Glaeser makes several assumptions to calculate the costs and benefits of a stylized high-speed rail link between Houston and Dallas to make his point. This is a good choice, because this is exactly the kind of corridor that would most likely benefit from high-speed rail. The employment centers are far enough away (yet close enough) that trains might effectively compete with air travel, and the metro areas are very large–about 6 million people (in the top 10 for U.S. urban areas). Moreover, most of his assumptions and stylized facts favor rail. For example, he assumes that the Houston-Dallas high-speed rail corridor would attract as many riders as current air travel between the two cities. (Unfortunately, he doesn’t mention whether these air travelers are flying to their final destination or continuing on to other national destinations; Dallas is an American Airlines Hub and Houston is a Continental Airlines hub.)

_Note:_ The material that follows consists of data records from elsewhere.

-- pv_equiv track=rewrite | github.com/timosachsenberg/NuXLDIA | nuxl2dia.py | _insert_modification_at_position
-- ===== SOURCE A (Python) =====
-- def _insert_modification_at_position(sequence: str, aa: str, mod: str,
--                                       target_pos: int) -> str:
--     """Insert a modification at the correct amino acid position."""
--     # Count amino acids (ignoring brackets and their contents)
--     result = []
--     aa_count = 0
--     i = 0
--     inserted = False
--
--     while i < len(sequence):
--         char = sequence[i]
--
--         if char == '[':
--             # Skip bracket content
--             end = sequence.find(']', i)
--             result.append(sequence[i:end+1])
--             i = end + 1
--         elif char == '(':
--             # Skip parenthesis content
--             end = sequence.find(')', i)
--             result.append(sequence[i:end+1])
--             i = end + 1
--         elif char.isupper():
--             result.append(char)
--             aa_count += 1
--
--             # Check if we should insert the modification here
--             if aa_count == target_pos + 1 and char == aa and not inserted:
--                 # Check if next char is already a modification
--                 if i + 1 < len(sequence) and sequence[i + 1] not in '([':
--                     result.append(f'({mod})')
--                     inserted = True
--                 elif i + 1 >= len(sequence):
--                     result.append(f'({mod})')
--                     inserted = True
--
--             i += 1
--         else:
--             result.append(char)
--             i += 1
--
--     return ''.join(result)
-- ===== SOURCE B (Python) =====
-- def _tokenize(sequence):
--     """Lex the sequence into bracket groups '[...]', paren groups '(...)' and single chars.
--     An opener with no closer after it is treated as a plain single character."""
--     tokens = []
--     i = 0
--     n = len(sequence)
--     while i < n:
--         c = sequence[i]
--         j = -1
--         if c == '[':
--             j = sequence.find(']', i + 1)
--         elif c == '(':
--             j = sequence.find(')', i + 1)
--         if j == -1:
--             tokens.append(c)
--             i += 1
--         else:
--             tokens.append(sequence[i:j + 1])
--             i = j + 1
--     return tokens
--
--
-- def _insert_modification_at_position(sequence: str, aa: str, mod: str,
--                                      target_pos: int) -> str:
--     tokens = _tokenize(sequence)
--     out = []
--     aa_count = 0
--     for idx, tok in enumerate(tokens):
--         out.append(tok)
--         if len(tok) == 1 and tok.isupper():
--             aa_count += 1
--             if aa_count == target_pos + 1 and tok == aa:
--                 if idx + 1 >= len(tokens) or tokens[idx + 1][0] not in '([':
--                     out.append('(' + mod + ')')
--     return ''.join(out)
-- ===== Notes on version B (the rewrite author's own statement) =====
-- stated objective: alternative
-- what changed: Replaces A's single-pass index-jumping state machine (with an inserted flag and in-loop find/slice index arithmetic) by a two-pass lex-then-transform design: first tokenize the sequence into bracket groups, paren groups and single characters, then a simple flag-free pass over the token list with token-level lookahead.
-- outside the precondition, e.g. on _insert_modification_at_position('[(]', 'A', 'm', 0): A returns '[(]', B returns '[(]'; on _insert_modification_at_position('(', 'A', 'm', 0): A does not finish within the time limit, B returns '('
import Mathlib
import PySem

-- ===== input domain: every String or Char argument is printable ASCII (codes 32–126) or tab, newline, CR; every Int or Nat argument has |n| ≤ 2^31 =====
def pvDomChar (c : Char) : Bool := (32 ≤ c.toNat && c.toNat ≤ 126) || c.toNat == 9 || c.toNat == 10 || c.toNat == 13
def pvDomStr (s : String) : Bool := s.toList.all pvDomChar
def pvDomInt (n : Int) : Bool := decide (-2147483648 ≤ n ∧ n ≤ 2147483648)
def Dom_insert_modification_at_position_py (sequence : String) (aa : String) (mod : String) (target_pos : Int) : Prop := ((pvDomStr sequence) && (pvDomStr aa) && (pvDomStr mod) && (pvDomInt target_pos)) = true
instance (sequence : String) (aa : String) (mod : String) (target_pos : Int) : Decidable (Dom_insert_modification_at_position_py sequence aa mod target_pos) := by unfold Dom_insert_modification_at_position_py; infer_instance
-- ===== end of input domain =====

-- B replaces A's single-pass index-jumping state machine by a two-pass lex-then-transform design
-- (tokenize into bracket/paren groups and single chars, then one flag-free pass with token lookahead);
-- same cost, different decomposition.

-- ===== PORT A =====
-- A's while loop over the string, transliterated: i, aa_count, inserted and the result list are the
-- loop state; the index i is an Int exactly as in Python.  The Nat `fuel` only makes the recursion
-- total: on inputs where an opener has no closer after it, Python's `find` returns -1, i resets to 0
-- and A loops forever (such inputs are excluded by Pre_ below); whenever Python terminates, i grows
-- by at least 1 per iteration, so fuel = len+1 is never exhausted.
def pvLoopA (l : List Char) (aa mod : String) (tp : Int) :
    Nat → Int → Int → Bool → List String → List String
  | 0, _, _, _, acc => acc
  | fuel+1, i, cnt, ins, acc =>
    match PySem.List.pyGet? l i with
    | none => acc                                      -- while condition i < len fails (i ≥ 0 always here)
    | some ch =>
      if ch = '[' then
        let e := PySem.Chars.findFrom l [']'] i        -- sequence.find(']', i)
        pvLoopA l aa mod tp fuel (e+1) cnt ins (acc ++ [String.ofList (PySem.List.slice l (some i) (some (e+1)))])
      else if ch = '(' then
        let e := PySem.Chars.findFrom l [')'] i        -- sequence.find(')', i)
        pvLoopA l aa mod tp fuel (e+1) cnt ins (acc ++ [String.ofList (PySem.List.slice l (some i) (some (e+1)))])
      else if PySem.Chars.isupper ch then
        if cnt + 1 = tp + 1 ∧ String.ofList [ch] = aa ∧ ins = false then
          -- Python: insert if (i+1 < len and s[i+1] not in '([') or i+1 >= len
          match PySem.List.pyGet? l (i+1) with
          | some nx =>
            if nx = '(' ∨ nx = '[' then
              pvLoopA l aa mod tp fuel (i+1) (cnt+1) ins (acc ++ [String.ofList [ch]])
            else
              pvLoopA l aa mod tp fuel (i+1) (cnt+1) true (acc ++ [String.ofList [ch], String.ofList ('(' :: mod.toList ++ [')'])])
          | none =>
              pvLoopA l aa mod tp fuel (i+1) (cnt+1) true (acc ++ [String.ofList [ch], String.ofList ('(' :: mod.toList ++ [')'])])
        else
          pvLoopA l aa mod tp fuel (i+1) (cnt+1) ins (acc ++ [String.ofList [ch]])
      else
        pvLoopA l aa mod tp fuel (i+1) cnt ins (acc ++ [String.ofList [ch]])

def insert_modification_at_position_py (sequence : String) (aa : String) (mod : String) (target_pos : Int) : String :=
  PySem.Str.join "" (pvLoopA sequence.toList aa mod target_pos (sequence.toList.length + 1) 0 0 false [])

-- ===== PORT B =====
-- Source B's _tokenize: split off everything up to the first closer; returns (content, rest-after-closer).
def pvSplitFirst (c : Char) : List Char → Option (List Char × List Char)
  | [] => none
  | x :: rest =>
    if x = c then some ([], rest)
    else
      match pvSplitFirst c rest with
      | some (pre, post) => some (x :: pre, post)
      | none => none

-- used by pvTok's termination proof (cited in decreasing_by)
theorem pvSplitFirst_eq (c : Char) : ∀ (m pre post : List Char),
    pvSplitFirst c m = some (pre, post) → m = pre ++ c :: post ∧ c ∉ pre := by
  intro m
  induction m with
  | nil => intro pre post h; simp [pvSplitFirst] at h
  | cons x rest ih =>
    intro pre post h
    by_cases hx : x = c
    · simp [pvSplitFirst, hx] at h
      obtain ⟨h1, h2⟩ := h
      subst h1; subst h2; subst hx; simp
    · simp [pvSplitFirst, hx] at h
      cases hs : pvSplitFirst c rest with
      | none => rw [hs] at h; simp at h
      | some pr =>
        rw [hs] at h
        obtain ⟨pre', post'⟩ := pr
        simp at h
        obtain ⟨h1, h2⟩ := h
        obtain ⟨hm, hnp⟩ := ih pre' post' hs
        subst h1; subst h2
        constructor
        · simp [hm]
        · simp
          exact ⟨fun hxc => hx hxc.symm, hnp⟩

Still, the results are sobering for high-speed rail advocates. Concludes Glaeser:
“Now it’s just down to multiplying: 1.5 million trips times $68 a trip means $102 million for benefits minus operating costs. Annual capital costs came in $648 million, more than six times that amount. If you think that the right number is three million trips, then the benefits rise to $200 million, and the ratio between the per rider net benefits and costs drops to one-to-three. This is the cruel arithmetic faced by people, like myself, who would love to be pro-rail.”

Prof. Glaeser’s first article focused on the general question of whether high-speed reail was a good public investment. The third and fourth blog contributions will focus on congestion and the environment.

The analysis is not definitive by any stretch, but it’s a useful and highly relevant illustration using good rules of thumb from the academic, research, and policy literature.